New Leaked Chats Reveal Alleged Bitconnect Scammers In Action
09.28.2018

A pseudonymous YouTube user has leaked two months worth of Facebook chats between Glenn Arcaro, Trevon James, and Craig Grant, all leading U.S. promoters of Bitconnect, an alleged Ponzi scheme. Bitconnect may have been the largest pyramid scheme of all time before it collapsed in January under international legal pressure. The three men are facing an array of lawsuits and an SEC investigation, and various law enforcement agencies are hunting down even higher-ranking Bitconnect organizers worldwide.

The leaked chats span the period from late September through late November of 2017. They show Arcaro, James, and Grant discussing techniques for attracting new investors to the scheme, and sharing extensive financial details of their operations.
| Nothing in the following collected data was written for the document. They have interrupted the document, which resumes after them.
-- pv_equiv track=rewrite | github.com/Alhajsalem/codewars_challenges | python/8kyu_remove_exclamation_marks.py | clean_string_1
-- ===== SOURCE A (Python) =====
-- def clean_string_1(s):
--     l = []
--     for x in s:
--         if x != "#":
--             l.append(x)
--         elif len(l) > 0:
--             l.pop()
--     return ''.join(l)
-- ===== SOURCE B (Python) =====
-- def clean_string_1(s):
--     out = []
--     skip = 0
--     for x in reversed(s):
--         if x == '#':
--             skip += 1
--         elif skip > 0:
--             skip -= 1
--         else:
--             out.append(x)
--     return ''.join(reversed(out))
-- ===== Notes on version B (the rewrite author's own statement) =====
-- stated objective: alternative
-- what changed: Replaces the left-to-right stack with pop by a single right-to-left scan that keeps an integer skip counter and collects surviving characters, reversing them at the end.
import Mathlib
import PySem

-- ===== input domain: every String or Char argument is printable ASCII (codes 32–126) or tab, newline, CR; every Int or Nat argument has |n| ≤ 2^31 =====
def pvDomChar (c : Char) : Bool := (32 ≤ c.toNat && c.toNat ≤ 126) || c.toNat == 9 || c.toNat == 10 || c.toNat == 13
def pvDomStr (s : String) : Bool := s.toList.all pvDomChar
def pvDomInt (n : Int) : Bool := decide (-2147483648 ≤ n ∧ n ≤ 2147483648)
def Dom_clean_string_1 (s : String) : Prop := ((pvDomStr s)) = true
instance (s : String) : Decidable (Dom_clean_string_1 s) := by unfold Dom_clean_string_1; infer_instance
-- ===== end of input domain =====

-- B replaces A's left-to-right stack (append/pop) by a right-to-left scan with a skip
-- counter, reversing the collected survivors at the end (alternative algorithm, same cost).

-- ===== PORT A =====
-- A's loop: stack l, append non-'#', pop on '#' if nonempty.
def cleanAuxA : List Char → List Char → List Char
  | acc, [] => acc
  | acc, x :: xs =>
    if x ≠ '#' then cleanAuxA (acc ++ [x]) xs
    else if acc.length > 0 then cleanAuxA acc.dropLast xs
    else cleanAuxA acc xs

def clean_string_1 (s : String) : String := String.ofList (cleanAuxA [] s.toList)

-- ===== PORT B =====
-- one step of B's loop over reversed(s): state = (collected chars, skip counter)
def bStep (st : List Char × Nat) (x : Char) : List Char × Nat :=
  if x = '#' then (st.1, st.2 + 1)
  else if st.2 > 0 then (st.1, st.2 - 1)
  else (st.1 ++ [x], st.2)

def clean_string_1_alt (s : String) : String :=
  String.ofList ((s.toList.reverse.foldl bStep ([], 0)).1.reverse)

-- ===== PRECONDITION & SPEC =====
def Spec_clean_string_1 (s : String) (out : String) : Prop := out = clean_string_1_alt s
instance (s : String) (out : String) : Decidable (Spec_clean_string_1 s out) := by unfold Spec_clean_string_1; infer_instance

-- ===== CLAIM (what is proved, stated in full; the proofs are below) =====
def Claim_equal_clean_string_1 : Prop := ∀ (s : String), Dom_clean_string_1 s → Spec_clean_string_1 s (clean_string_1 s)

-- ===== LEMMAS AND PROOFS =====

-- pending-skip count after processing a suffix (counted from the left recursion)
def bk : List Char → Nat
  | [] => 0
  | x :: xs => if x = '#' then bk xs + 1 else if bk xs > 0 then bk xs - 1 else bk xs

-- surviving characters of a suffix, in original order
def bres : List Char → List Char
  | [] => []
  | x :: xs => if x = '#' then bres xs else if bk xs > 0 then bres xs else x :: bres xs

theorem foldr_bStep_char (l : List Char) :
    List.foldr (fun x st => bStep st x) ([], 0) l = ((bres l).reverse, bk l) := by
  induction l with
  | nil => simp [bres, bk]
  | cons x xs ih =>
    rw [List.foldr_cons, ih]
    by_cases hx : x = '#'
    · simp [bStep, bres, bk, hx]
    · by_cases hk : bk xs > 0 <;> simp [bStep, bres, bk, hx, hk]

theorem cleanAuxA_char (l : List Char) :
    ∀ acc : List Char, cleanAuxA acc l = acc.take (acc.length - bk l) ++ bres l := by
  induction l with
  | nil => intro acc; simp [cleanAuxA, bres, bk]
  | cons x xs ih =>
    intro acc
    by_cases hx : x = '#'
    · subst hx
      by_cases hlen : acc.length > 0
      · have h1 : cleanAuxA acc ('#' :: xs) = cleanAuxA acc.dropLast xs := by
          simp [cleanAuxA, hlen]
        have hbk : bk ('#' :: xs) = bk xs + 1 := by simp [bk]
        have hbr : bres ('#' :: xs) = bres xs := by simp [bres]
        rw [h1, ih, hbk, hbr, List.dropLast_eq_take, List.take_take, List.length_take]
        congr 2
        omega
      · have hacc : acc = [] := by
          cases acc with
          | nil => rfl
          | cons a as => simp at hlen
        subst hacc
        have h1 : cleanAuxA ([] : List Char) ('#' :: xs) = cleanAuxA [] xs := by
          simp [cleanAuxA]
        rw [h1, ih, bk, bres]
        simp
    · have h1 : cleanAuxA acc (x :: xs) = cleanAuxA (acc ++ [x]) xs := by
        simp [cleanAuxA, hx]
      rw [h1, ih]
      by_cases hk : bk xs > 0
      · have hbk : bk (x :: xs) = bk xs - 1 := by simp [bk, hx, hk]
        have hbr : bres (x :: xs) = bres xs := by simp [bres, hx, hk]
        rw [hbk, hbr]
        have ht : (acc ++ [x]).take (acc.length + 1 - bk xs) = acc.take (acc.length - (bk xs - 1)) := by
          rcases Nat.lt_or_ge (bk xs) (acc.length + 1) with h | h
          · rw [List.take_append_of_le_length (by omega)]
            congr 1
            omega
          · have e1 : acc.length + 1 - bk xs = 0 := by omega
            have e2 : acc.length - (bk xs - 1) = 0 := by omega
            simp [e1, e2]
        simpa using ht
      · have hbk : bk (x :: xs) = 0 := by simp [bk, hx, hk]; omega
        have hbr : bres (x :: xs) = x :: bres xs := by simp [bres, hx, hk]
        have hk0 : bk xs = 0 := by omega
        rw [hbk, hbr, hk0]
        simp [List.take_of_length_le]

-- ===== VERDICT (by name: the statement is the Claim_ definition above) =====
theorem clean_string_1_spec : Claim_equal_clean_string_1 := by
  intro s _
  unfold Spec_clean_string_1 clean_string_1 clean_string_1_alt
  rw [List.foldl_reverse]
  have : (List.foldr (fun x st => bStep st x) (([] : List Char), (0 : Nat)) s.toList) = ((bres s.toList).reverse, bk s.toList) := foldr_bStep_char _
  rw [this, cleanAuxA_char]
  simp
The chats may also provide some insight into which of the promoters understood the scheme was entirely fraudulent, and which of them were themselves duped.

BREAKER has reached out to both James and Grant to verify the authenticity of the chats, and will update with any response. The records are extensive, however, and their release follows public statements by Grant that he recently retrieved his Facebook chat history at the urging of SEC investigators. A longtime Bitconnect critic known on Twitter as @bccponzi (who has remained anonymous as a safety measure) believes the chat logs are authentic, and may have been leaked by either James or Grant because “they don’t like Glenn that much anymore.”

Arcaro, who spearheaded Bitconnect promotion in the U.S., discusses receiving 10 percent of all funds generated from his region (down from 15 percent) as part of a so-called “development fund” used to pay for events and reward subordinate promoters including Grant and James. During the chat, a table is shared showing as much as $7 million per week being collected in the U.S. in mid-October, meaning Arcaro would have had access to about $700,000 per week in funds earmarked for promotion.

Grant and James, in turn, discuss spending thousands of dollars per week advertising Bitconnect on Google, Facebook, and Instagram. The ads, along with James’ and Grants’ impassioned YouTube videos, were stunningly effective, with James alone attracting nearly $2 million from fresh marks weekly in October. Later that month, business had picked up even further, with James funneling nearly $1 million into the scheme in a single 24-hour period.

The promotional spending was actively concealed from the public, with Arcaro at one point reminding James and Grant: “Don’t ever show your dev fund on camera. If you have videos showing that fund, gotta take it down.” Clearly, Bitconnect’s top brass realized that spending 10 percent of investor funds on marketing could raise red flags.

Grant and James, despite having access to this information, may not have recognized the (allegedly) fraudulent nature of the Bitconnect scheme. In a video posted just this week, Grant described a lengthy phone call with the SEC, in which they encourage him to dig up his Facebook chats with Arcaro. He also claims that he “believed totally in the BitConnect Platform,” and still holds a large number of BCC blockchain tokens.

Stunningly, Grant also argues that the SEC would be doing a public service by going easy on Bitconnect. “The SEC, if they care about the public not losing, that’s one move they could make, is come out and say something in a positive light, or not so bad,” Grant says. That would give “the Bitconnect developers a chance to come back and give the value back to the BCC token for all those who were holding and lost because of the cease and desist.”

That may suggest Grant genuinely still believes that Bitconnect was the functional “lending platform” it claimed to be. Alternately, it may suggest he is laying the groundwork for his own legal defense after helping rope thousands of innocent victims into a massive scam.